Otherwise, let e be the first edge added during the construction of Y that is not in Y1, and V be the set of
vertices connected by the edges added before e. Then one endpoint of e is in V and the other is not. Since
Y1 is a spanning tree of P, there is a path in Y1 joining the two endpoints. As one travels along the path,
one must encounter an edge f joining a vertex in V to one that is not in V. Now, at the iteration when e
was added to Y, f could also have been added and it would be added instead of e if its weight was less
than e. Since f was not added, we conclude that 𝑊(𝑓) ≥ 𝑤(𝑒).

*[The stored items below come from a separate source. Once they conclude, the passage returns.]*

-- pv_equiv track=rewrite | github.com/lulesna/studia | Python/steganografia-i-znaki-wodne/stegano.py | metoda_1_wyodrebnianie
-- ===== SOURCE A (Python) =====
-- def usun_koncowe_zera(bity):
--     ostatnia_jedynka = bity.rfind('1')
--
--     if ostatnia_jedynka == -1:
--         # same zera
--         return ''
--
--     # zwraca bity do ostatniej jedynki włącznie
--     # zaokrągla w górę do pełnej grupy 4 bitów
--     koniec = ostatnia_jedynka + 1
--     if koniec % 4 != 0:
--         koniec = ((koniec // 4) + 1) * 4
--
--     return bity[:koniec]
--
-- def metoda_1_wyodrebnianie(znak_wodny):
--     wiersze = znak_wodny.split('\n')
--     bity = ""
--
--     for wiersz in wiersze:
--         if len(wiersz) > 0 and wiersz[-1] == ' ':
--             bity += '1'
--         else:
--             bity += '0'
--
--     return usun_koncowe_zera(bity)
-- ===== SOURCE B (Python) =====
-- def _grupy(wiersze):
--     # emitted 4-bit groups; a group is dropped only if it is all zeros and
--     # nothing after it is emitted (so trailing zero groups vanish)
--     if not wiersze:
--         return []
--     grupa = ''.join('1' if w.endswith(' ') else '0' for w in wiersze[:4])
--     reszta = _grupy(wiersze[4:])
--     if reszta:
--         return [grupa] + reszta
--     return [grupa] if '1' in grupa else []
--
-- def metoda_1_wyodrebnianie(znak_wodny):
--     return ''.join(_grupy(znak_wodny.split('\n')))
-- ===== Notes on version B (the rewrite author's own statement) =====
-- stated objective: alternative
-- what changed: B recurses over the lines four at a time, emitting one 4-bit group per step and dropping a group only when it is all zeros and the recursion on the rest emitted nothing; there is no full bit string, no rfind, no modular rounding and no slice.
import Mathlib
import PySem

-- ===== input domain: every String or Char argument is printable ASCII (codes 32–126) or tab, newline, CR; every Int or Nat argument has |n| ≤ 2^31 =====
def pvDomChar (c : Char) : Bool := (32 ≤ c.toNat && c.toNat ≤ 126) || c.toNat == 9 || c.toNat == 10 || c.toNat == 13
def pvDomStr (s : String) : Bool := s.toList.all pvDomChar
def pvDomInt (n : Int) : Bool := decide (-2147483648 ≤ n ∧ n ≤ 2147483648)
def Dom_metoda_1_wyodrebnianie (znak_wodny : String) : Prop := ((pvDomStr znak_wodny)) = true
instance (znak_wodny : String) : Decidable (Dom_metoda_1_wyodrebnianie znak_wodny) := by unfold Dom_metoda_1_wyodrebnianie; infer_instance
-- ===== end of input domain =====

-- B recurses over the lines four at a time, emitting one 4-bit group per step and dropping a group only
-- when it is all zeros and the recursion on the remaining lines emitted nothing; no full bit string,
-- no rfind, no rounding arithmetic, no slice (objective: alternative).

-- ===== PORT A =====
def pvUsunKoncoweZera (bity : String) : String :=
  let ostatnia_jedynka : Int := PySem.Str.rfind bity "1"
  if ostatnia_jedynka = -1 then ""
  else
    let koniec : Int := ostatnia_jedynka + 1
    let koniec : Int :=
      if PySem.Int.mod koniec 4 ≠ 0 then (PySem.Int.floordiv koniec 4 + 1) * 4 else koniec
    PySem.Str.slice bity none (some koniec)

def metoda_1_wyodrebnianie (znak_wodny : String) : String :=
  let wiersze := (PySem.Str.split? znak_wodny "\n").getD []   -- sep "\n" ≠ "", so split? is always some
  let bity := wiersze.foldl (fun bity wiersz =>
    if 0 < PySem.Str.len wiersz ∧ PySem.Str.pyGet? wiersz (-1) = some ' '
    then bity ++ "1" else bity ++ "0") ""
  pvUsunKoncoweZera bity

-- ===== PORT B =====
-- _grupy from Source B: one 4-bit group per recursion step
def pvGrupy : List String → List String
  | [] => []
  | w :: rest =>
    let grupa := PySem.Str.join "" ((PySem.List.slice (w :: rest) none (some 4)).map
      (fun x => if PySem.Str.endswith x " " then "1" else "0"))
    let reszta := pvGrupy (PySem.List.slice (w :: rest) (some 4) none)
    if reszta ≠ [] then grupa :: reszta
    else if PySem.Str.isIn "1" grupa then [grupa] else []
termination_by ws => ws.length
decreasing_by
  have h : PySem.List.slice (w :: rest) (some 4) none = (w :: rest).drop 4 := by
    rw [show (4 : Int) = ((4 : Nat) : Int) from rfl, PySem.List.slice_from_natCast]
  simp [h]

def metoda_1_wyodrebnianie_alt (znak_wodny : String) : String :=
  PySem.Str.join "" (pvGrupy ((PySem.Str.split? znak_wodny "\n").getD []))

-- ===== PRECONDITION & SPEC =====
def Spec_metoda_1_wyodrebnianie (znak_wodny : String) (out : String) : Prop := out = metoda_1_wyodrebnianie_alt znak_wodny
instance (znak_wodny : String) (out : String) : Decidable (Spec_metoda_1_wyodrebnianie znak_wodny out) := by unfold Spec_metoda_1_wyodrebnianie; infer_instance

-- ===== CLAIM (what is proved, stated in full; the proofs are below) =====
def Claim_equal_metoda_1_wyodrebnianie : Prop := ∀ (znak_wodny : String), Dom_metoda_1_wyodrebnianie znak_wodny → Spec_metoda_1_wyodrebnianie znak_wodny (metoda_1_wyodrebnianie znak_wodny)

-- ===== LEMMAS AND PROOFS =====

-- the bit a line contributes, as a character
def pvBit (w : String) : Char := if PySem.Str.endswith w " " then '1' else '0'

-- the common value of both sides, over the bit list
def pvTarget (bs : List Char) : List Char :=
  match bs.reverse.findIdx? (· == '1') with
  | none => []
  | some i => bs.take (((bs.length - 1 - i) / 4 + 1) * 4)

-- char-level mirror of pvGrupy
def cGrupy : List Char → List (List Char)
  | [] => []
  | c :: cs =>
    let g := (c :: cs).take 4
    let r := cGrupy ((c :: cs).drop 4)
    if r ≠ [] then g :: r else if '1' ∈ g then [g] else []
termination_by l => l.length
decreasing_by simp

theorem pv_condL (l : List Char) :
    (0 < ((l.length : Int)) ∧ PySem.List.pyGet? l (-1) = some ' ') ↔ List.isSuffixOf [' '] l = true := by
  induction l using List.reverseRecOn with
  | nil => simp [PySem.List.pyGet?, List.isSuffixOf]
  | append_singleton xs x ih =>
    rw [PySem.List.pyGet?_neg_one]
    simp [List.isSuffixOf, List.reverse_append, List.isPrefixOf]
    exact eq_comm

theorem pv_cond_eq (w : String) :
    (0 < PySem.Str.len w ∧ PySem.Str.pyGet? w (-1) = some ' ') ↔ PySem.Str.endswith w " " = true := by
  have := pv_condL w.toList
  simpa [PySem.Str.len, PySem.Str.pyGet?, PySem.Str.endswith, PySem.Chars.pyGet?_eq_listPyGet?,
    PySem.Chars.endswith] using this

theorem pv_pfx (l : List Char) (c : Char) (hc : c ≠ '1') (j : Nat) (hj : j ≤ l.length) :
    List.isPrefixOf ['1'] (List.drop j (l ++ [c])) = List.isPrefixOf ['1'] (List.drop j l) := by
  rcases Nat.lt_or_ge j l.length with h | h
  · rw [List.drop_append_of_le_length (by omega)]
    rcases hd : List.drop j l with _ | ⟨a, t⟩
    · have := List.length_drop (l := l) (i := j); simp [hd] at this; omega
    · simp [List.isPrefixOf]
  · have hj' : j = l.length := by omega
    subst hj'
    rw [List.drop_append_of_le_length (Nat.le_refl _)]
    simp [List.isPrefixOf]
    exact fun h => hc h.symm

theorem pv_go_append (l : List Char) (c : Char) (hc : c ≠ '1') :
    ∀ k, k ≤ l.length → PySem.Chars.rfind.go (l ++ [c]) ['1'] k = PySem.Chars.rfind.go l ['1'] k := by
  intro k
  induction k with
  | zero =>
    intro _
    simp only [PySem.Chars.rfind.go]
    have h0 := pv_pfx l c hc 0 (by omega)
    simp only [List.drop_zero] at h0
    rw [h0]
  | succ j ih =>
    intro hk
    simp only [PySem.Chars.rfind.go]
    rw [pv_pfx l c hc (j+1) hk, ih (by omega)]

theorem pv_go_hit (s : List Char) (k : Nat) (h : List.isPrefixOf ['1'] (List.drop k s) = true) :
    PySem.Chars.rfind.go s ['1'] k = (k : Int) := by
  cases k with
  | zero =>
    rw [List.drop_zero] at h
    simp [PySem.Chars.rfind.go, h]
  | succ j =>
    simp [PySem.Chars.rfind.go, h]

Let Y2 be the graph obtained by removing f and adding e from Y1. It is easy to show that Y2 is
connected, has the same number of edges as Y1, and the total weights of its edges is not larger than that
of Y1, therefore it is also a minimum spanning tree of P and it contains e and all the edges added before it
during the construction of V. Repeat the steps above and we will eventually obtain a minimum spanning
tree of P that is identical to Y. This shows Y is a minimum spanning tree.